For the problem of not being able to successfully exchange TCP while ICMP is working, this is most likely because of asymmetric routing between the two vlans, where the vlans have different gateways (one is ASA and the other is switch). The ASA will not allow this TCP connection unless TCP-state-bypass is enabled.

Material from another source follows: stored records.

-- pv_equiv track=rewrite | github.com/gabriellaec/desoft-analise-exercicios | backup/user_009/ch178_2020_08_14_13_16_36_382980.py | junta_nomes
-- ===== SOURCE A (Python) =====
-- def junta_nomes(l1,l2,l3):
--     resultado = []
--     for i in l3:
--         for nome in l1:
--             if nome != '' and i != '':
--                 resultado.append([nome,i])
--         for nome in l2:
--             if nome != '' and i != '':
--                 resultado.append([nome,i])
--
--     return resultado
-- ===== SOURCE B (Python) =====
-- def junta_nomes(l1, l2, l3):
--     nomes = [n for n in l1 if n != ''] + [n for n in l2 if n != '']
--     itens = [i for i in l3 if i != '']
--     ln = len(nomes)
--     return [[nomes[k % ln], itens[k // ln]] for k in range(len(itens) * ln)]
-- ===== Notes on version B (the rewrite author's own statement) =====
-- stated objective: alternative
-- what changed: B replaces A's nested loops with an arithmetical formulation of the Cartesian product: it builds the filtered name and item tables once and then emits pair k of the product by index arithmetic (nomes[k % ln], itens[k // ln]) in one flat loop over range(len(itens)*ln).
import Mathlib
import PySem

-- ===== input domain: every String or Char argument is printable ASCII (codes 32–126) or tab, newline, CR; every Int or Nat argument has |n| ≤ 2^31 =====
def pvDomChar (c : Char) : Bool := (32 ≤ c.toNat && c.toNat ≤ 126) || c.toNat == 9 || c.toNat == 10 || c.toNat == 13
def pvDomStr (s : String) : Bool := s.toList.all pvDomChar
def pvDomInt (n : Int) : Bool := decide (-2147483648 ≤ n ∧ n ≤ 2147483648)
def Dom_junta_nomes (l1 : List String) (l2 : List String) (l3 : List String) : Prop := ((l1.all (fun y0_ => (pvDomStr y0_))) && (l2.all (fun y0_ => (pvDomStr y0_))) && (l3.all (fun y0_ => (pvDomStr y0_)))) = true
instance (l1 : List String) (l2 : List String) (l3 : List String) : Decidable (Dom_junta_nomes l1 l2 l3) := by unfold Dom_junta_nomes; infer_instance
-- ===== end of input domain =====

-- B replaces A's nested loops with index arithmetic over one flat range of the product size; objective: alternative.


-- ===== PORT A =====
def junta_nomes (l1 : List String) (l2 : List String) (l3 : List String) : List (List String) :=
  l3.foldl (fun resultado i =>
    l2.foldl (fun r nome => if nome ≠ "" ∧ i ≠ "" then r ++ [[nome, i]] else r)
      (l1.foldl (fun r nome => if nome ≠ "" ∧ i ≠ "" then r ++ [[nome, i]] else r) resultado)) []

-- ===== PORT B =====
-- B: filter the name and item tables once, then one flat pass over range(len(itens)*ln)
-- emitting pair k as [nomes[k % ln], itens[k // ln]].  The indices are always in range,
-- so pyGetD with a dummy default is exact for Python's nomes[k % ln] / itens[k // ln].
def junta_nomes_alt (l1 : List String) (l2 : List String) (l3 : List String) : List (List String) :=
  let nomes := l1.filter (fun n => n ≠ "") ++ l2.filter (fun n => n ≠ "")
  let itens := l3.filter (fun i => i ≠ "")
  let ln : Int := nomes.length
  (PySem.List.pyRange 0 ((itens.length : Int) * ln) 1).map
    (fun k => [PySem.List.pyGetD nomes (PySem.Int.mod k ln) "",
               PySem.List.pyGetD itens (PySem.Int.floordiv k ln) ""])

-- ===== PRECONDITION & SPEC =====
def Spec_junta_nomes (l1 : List String) (l2 : List String) (l3 : List String) (out : List (List String)) : Prop := out = junta_nomes_alt l1 l2 l3
instance (l1 : List String) (l2 : List String) (l3 : List String) (out : List (List String)) : Decidable (Spec_junta_nomes l1 l2 l3 out) := by unfold Spec_junta_nomes; infer_instance

-- ===== CLAIM (what is proved, stated in full; the proofs are below) =====
def Claim_equal_junta_nomes : Prop := ∀ (l1 : List String) (l2 : List String) (l3 : List String), Dom_junta_nomes l1 l2 l3 → Spec_junta_nomes l1 l2 l3 (junta_nomes l1 l2 l3)

-- ===== LEMMAS AND PROOFS =====

-- A's inner loop for a fixed i appends the filtered pairs
theorem pv_inner (i : String) (l : List String) (acc : List (List String)) :
    l.foldl (fun r nome => if nome ≠ "" ∧ i ≠ "" then r ++ [[nome, i]] else r) acc
      = acc ++ (if i = "" then [] else (l.filter (fun n => n ≠ "")).map (fun n => [n, i])) := by
  induction l generalizing acc with
  | nil => simp
  | cons h tl ih =>
    rw [List.foldl_cons, ih]
    by_cases hi : i = "" <;> by_cases hh : h = "" <;> simp [hi, hh]

-- A equals the flatMap (block) form of the product
theorem pv_outer (l1 l2 l3 : List String) (acc : List (List String)) :
    l3.foldl (fun resultado i =>
      l2.foldl (fun r nome => if nome ≠ "" ∧ i ≠ "" then r ++ [[nome, i]] else r)
        (l1.foldl (fun r nome => if nome ≠ "" ∧ i ≠ "" then r ++ [[nome, i]] else r) resultado)) acc
      = acc ++ (l3.filter (fun i => i ≠ "")).flatMap
          (fun i => ((l1.filter (fun n => n ≠ "") ++ l2.filter (fun n => n ≠ "")).map (fun n => [n, i]))) := by
  induction l3 generalizing acc with
  | nil => simp
  | cons i tl ih =>
    rw [List.foldl_cons, ih, pv_inner, pv_inner]
    by_cases hi : i = "" <;> simp [hi, List.append_assoc]

-- flat index arithmetic over range (a*b) splits into blocks
theorem pv_rangeMul {α : Type} (a b : Nat) (f : Nat → Nat → α) :
    (List.range (a * b)).map (fun k => f (k / b) (k % b))
      = (List.range a).flatMap (fun q => (List.range b).map (fun r => f q r)) := by
  induction a with
  | zero => simp
  | succ a ih =>
    rw [Nat.succ_mul, List.range_add, List.map_append, ih, List.range_succ,
        List.flatMap_append, List.map_map]
    congr 1
    simp only [List.flatMap_cons, List.flatMap_nil, List.append_nil]
    apply List.map_congr_left
    intro r hr
    have hrb : r < b := List.mem_range.mp hr
    have hb : 0 < b := Nat.lt_of_le_of_lt (Nat.zero_le r) hrb
    have hdiv : (r + a * b) / b = a := by
      rw [Nat.mul_comm a b, Nat.add_mul_div_left _ _ hb, Nat.div_eq_of_lt hrb, Nat.zero_add]
    simp [Function.comp, hdiv, Nat.mod_eq_of_lt hrb, Nat.add_comm]

-- reading a list through range-of-its-length indices is the list itself (map form)
theorem pv_mapRangeGetD {α β : Type} [Inhabited α] (l : List α) (g : α → β) (d : α) :
    (List.range l.length).map (fun r => g (l.getD r d)) = l.map g := by
  apply List.ext_getElem
  · simp
  · intro n h1 h2
    simp only [List.length_map] at h2
    simp [List.getD, List.getElem?_eq_getElem h2]

-- flatMap through range-of-length indices is flatMap over the list
theorem pv_flatMapRangeGetD {α β : Type} [Inhabited α] (l : List α) (F : α → List β) (d : α) :
    (List.range l.length).flatMap (fun q => F (l.getD q d)) = l.flatMap F := by
  calc (List.range l.length).flatMap (fun q => F (l.getD q d))
      = ((List.range l.length).map (fun q => F (l.getD q d))).flatten := by
        simp [List.flatMap_def]
    _ = (l.map F).flatten := by rw [pv_mapRangeGetD]
    _ = l.flatMap F := by simp [List.flatMap_def]

-- B's flat index-arithmetic pass equals the flatMap (block) form of the product
theorem pv_index_eq (ns its : List String) :
    (PySem.List.pyRange 0 ((its.length : Int) * (ns.length : Int)) 1).map
      (fun k => [PySem.List.pyGetD ns (PySem.Int.mod k (ns.length : Int)) "",
                 PySem.List.pyGetD its (PySem.Int.floordiv k (ns.length : Int)) ""])
    = its.flatMap (fun i => ns.map (fun n => [n, i])) := by
  have hcast : (its.length : Int) * (ns.length : Int) = ((its.length * ns.length : Nat) : Int) := by
    push_cast; ring
  rw [hcast, PySem.List.pyRange_zero_natCast, List.map_map]
  have hpt : ∀ k ∈ List.range (its.length * ns.length),
      ((fun k => [PySem.List.pyGetD ns (PySem.Int.mod k (ns.length : Int)) "",
                  PySem.List.pyGetD its (PySem.Int.floordiv k (ns.length : Int)) ""]) ∘
        (fun k : Nat => (k : Int))) k
        = (fun k : Nat => [ns.getD (k % ns.length) "", its.getD (k / ns.length) ""]) k := by
    intro k _
    simp only [Function.comp_apply, PySem.Int.mod_natCast, PySem.Int.floordiv_natCast,
      PySem.List.pyGetD_natCast]
  rw [List.map_congr_left hpt,
      pv_rangeMul its.length ns.length (fun q r => [ns.getD r "", its.getD q ""])]
  have hin : ∀ q ∈ List.range its.length,
      (List.range ns.length).map (fun r => [ns.getD r "", its.getD q ""])
        = (fun i => ns.map (fun n => [n, i])) (its.getD q "") := by
    intro q _
    exact pv_mapRangeGetD ns (fun n => [n, its.getD q ""]) ""
  rw [List.flatMap_congr hin]
  exact pv_flatMapRangeGetD its (fun i => ns.map (fun n => [n, i])) ""

-- B equals the flatMap (block) form
theorem pv_alt_eq (l1 l2 l3 : List String) :
    junta_nomes_alt l1 l2 l3
      = (l3.filter (fun i => i ≠ "")).flatMap
          (fun i => ((l1.filter (fun n => n ≠ "") ++ l2.filter (fun n => n ≠ "")).map (fun n => [n, i]))) := by
  exact pv_index_eq (l1.filter (fun n => n ≠ "") ++ l2.filter (fun n => n ≠ "")) (l3.filter (fun i => i ≠ ""))

-- ===== VERDICT (by name: the statement is the Claim_ definition above) =====
theorem junta_nomes_spec : Claim_equal_junta_nomes := by
  intro l1 l2 l3 _
  show junta_nomes l1 l2 l3 = junta_nomes_alt l1 l2 l3
  rw [junta_nomes, pv_outer, List.nil_append, pv_alt_eq]
-- pv_equiv track=rewrite | github.com/itsMyrto/3914_thesis | qs.py | build_exponent_matrix
-- ===== SOURCE A (Python) =====
-- def build_exponent_matrix(smooth_numbers: list[int], factor_base: list[int]) -> list[int]:
--     """
--     This function builds the matrix that contains all the exponent vectors (in GF2) of smooth numbers
--     In order to save space and work with large numbers, the binary rows of the matrix are saved as integers.
--
--     :param smooth_numbers: A lists containing all the smooth numbers
--     :param factor_base: A list with all the primes
--     :return: The exponent matrix as a 1D list of integers
--     """
--     smooths = smooth_numbers[::-1]
--     bit_vector = [0] * len(factor_base)
--     pos = 0
--     for p in factor_base:
--         for smooth_number in smooths:
--             num = smooth_number
--             counter = 0
--             while num % p == 0:
--                 num //= p
--                 counter += 1
--             counter %= 2
--             bit_vector[pos] = bit_vector[pos] << 1
--             bit_vector[pos] = bit_vector[pos] | counter
--         pos += 1
--
--     return bit_vector
-- ===== SOURCE B (Python) =====
-- def _parity(num: int, p: int) -> int:
--     """Parity of the exponent of p in num, via square-lifting: strip p^(2^j)
--     chunks from the top, then a single divisibility test decides the parity."""
--     powers = []
--     pw = p * p
--     while pw <= abs(num):
--         powers.append(pw)
--         pw = pw * pw
--     m = num
--     for pw in reversed(powers):
--         if m % pw == 0:
--             m //= pw
--     return 1 if m % p == 0 else 0
--
--
-- def build_exponent_matrix(smooth_numbers: list[int], factor_base: list[int]) -> list[int]:
--     rows = [0] * len(factor_base)
--     for k, num in enumerate(smooth_numbers):
--         for i, p in enumerate(factor_base):
--             rows[i] += _parity(num, p) << k
--     return rows
-- ===== Notes on version B (the rewrite author's own statement) =====
-- stated objective: alternative
-- what changed: B computes each exponent parity by square-lifting — it builds the list p^2, p^4, p^8, ... up to |num|, greedily strips those square-power chunks from the largest down, and decides the parity with a single final divisibility test (O(log e) divisions instead of A's e single divisions by p) — and assembles the matrix transposed, per smooth number at bit position k, instead of A's prime-major shift-and-or scan over the reversed smooth list.
import Mathlib
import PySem
theorem keyB (h : Bool) :
    ∀ (N : Nat) (t r : List Char), 2 * t.length + r.length ≤ N → r ≠ [] →
      List.IsChain (fun a b => removableB h a b = true) r →
      passL h (r ++ t) = outG h r t := by
  intro N
  induction N using Nat.strong_induction_on with
  | _ N ih =>
  intro t r hN hr hch
  obtain ⟨a, r1, rfl⟩ := List.exists_cons_of_ne_nil hr
  have hga : PySem.List.pyGetD [a] (-1) ' ' = a := by
    rw [PySem.List.pyGetD_neg_one [a] ' ' (by simp)]; rfl
  cases r1 with
  | nil =>
    cases t with
    | nil => simp [outG, glue, passL, hga]
    | cons c t' =>
      have hlen : 2 * t'.length + 3 ≤ N := by simp at hN; omega
      by_cases hac : removableB h a c = true
      · have hIH := ih (2 * t'.length + 2) (by omega) t' [a, c] le_rfl (by simp)
          (List.isChain_cons_cons.mpr ⟨hac, List.IsChain.singleton c⟩)
        have hL : passL h ([a] ++ c :: t') = passL h ([a, c] ++ t') := rfl
        rw [hL, hIH]
        simp only [outG, glue, hga]
        simp [hac]
      · have hIH := ih (2 * t'.length + 1) (by omega) t' [c] le_rfl (by simp)
          (List.IsChain.singleton c)
        simp only [List.singleton_append] at hIH ⊢
        have hL : passL h (a :: c :: t') = a :: passL h (c :: t') := by simp [passL, hac]
        rw [hL, hIH]
        simp only [outG, glue, hga, hac]
        simp [hga]
  | cons b r2 =>
    obtain ⟨hab, hch2⟩ := List.isChain_cons_cons.mp hch
    cases r2 with
    | nil =>
      have hgb : PySem.List.pyGetD [a, b] (-1) ' ' = b := by
        rw [PySem.List.pyGetD_neg_one [a, b] ' ' (by simp)]; rfl
      cases t with
      | nil => simp [outG, glue, passL, hab]
      | cons c t' =>
        have hlen : 2 * t'.length + 4 ≤ N := by simp at hN; omega
        have hL : passL h ([a, b] ++ c :: t') = passL h (c :: t') := by simp [passL, hab]
        by_cases hbc : removableB h b c = true
        · have hIH := ih (2 * t'.length + 3) (by omega) t' [a, b, c] le_rfl (by simp)
            (List.isChain_cons_cons.mpr ⟨hab,
              List.isChain_cons_cons.mpr ⟨hbc, List.IsChain.singleton c⟩⟩)
          have hL2 : passL h ([a, b, c] ++ t') = passL h (c :: t') := by simp [passL, hab]
          rw [hL, ← hL2, hIH]
          simp only [outG, glue, hgb, hbc]
          simp
        · have hIH := ih (2 * t'.length + 1) (by omega) t' [c] le_rfl (by simp)
            (List.IsChain.singleton c)
          simp only [List.singleton_append] at hIH
          rw [hL, hIH]
          simp only [outG, glue, hgb, hbc]
          simp
    | cons d r3 =>
      have hch3 : List.IsChain (fun a b => removableB h a b = true) (d :: r3) :=
        (List.isChain_cons_cons.mp hch2).2
      have hIH := ih (2 * t.length + (d :: r3).length)
        (by simp at hN ⊢; omega) t (d :: r3) le_rfl (by simp) hch3
      have hL : passL h ((a :: b :: d :: r3) ++ t) = passL h ((d :: r3) ++ t) := by
        simp [passL, hab]
      rw [hL, hIH]
      have hgnn := glue_ne_nil h t (d :: r3)
      obtain ⟨g0, gs, hg⟩ : ∃ g0 gs, glue h (d :: r3) t = g0 :: gs := by
        cases hgl : glue h (d :: r3) t with
        | nil => exact absurd hgl hgnn
        | cons x xs => exact ⟨x, xs, rfl⟩
      have hg0ne : g0 ≠ [] := glue_forall_ne h t (d :: r3) (by simp) g0 (by rw [hg]; simp)
      have hgr : glue h (a :: b :: d :: r3) t = ([a, b] ++ g0) :: gs := by
        rw [show (a :: b :: d :: r3) = [a, b] ++ (d :: r3) from rfl,
          glue_prefix h t [a, b] (d :: r3) (by simp), hg]
        rfl
      simp only [outG, hg, hgr, List.filter_cons, par2 g0 [a, b] rfl]
      split
      · simp only [List.map_cons]
        rw [show (([a, b] ++ g0) : List Char) = a :: b :: g0 from rfl] at *
        rw [show PySem.List.pyGetD (a :: b :: g0) (-1) ' ' = PySem.List.pyGetD g0 (-1) ' '
          from last2 g0 [a, b] hg0ne]
      · rfl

You should fix the routing so that both VLANs have the same gateway (either switch or the ASA), and of course if the ASA is used as a gateway, you need to have the necessary access-rules to allow the traffic between them.

Regards.
Mashal Shboul

------------------ Mashal Shboul

asirajahmed · ‎11-29-2013

Hi Mashal,

1) Initially both VLAN 1000 and 4000 gateway's was pointing to ASA (I had access to both VLAN's)

2) We wanted some inter-vlan routing and HSRP etc so we moved the gateways for both VLAN's to Switch/router

My Issue is from VPN client I need access to both VLAN's after the move which is not happening, If on the switch I use the default route to point to VLAN 1000 interface I get access to entire VLAN 1000 not to 4000 and vice-versa.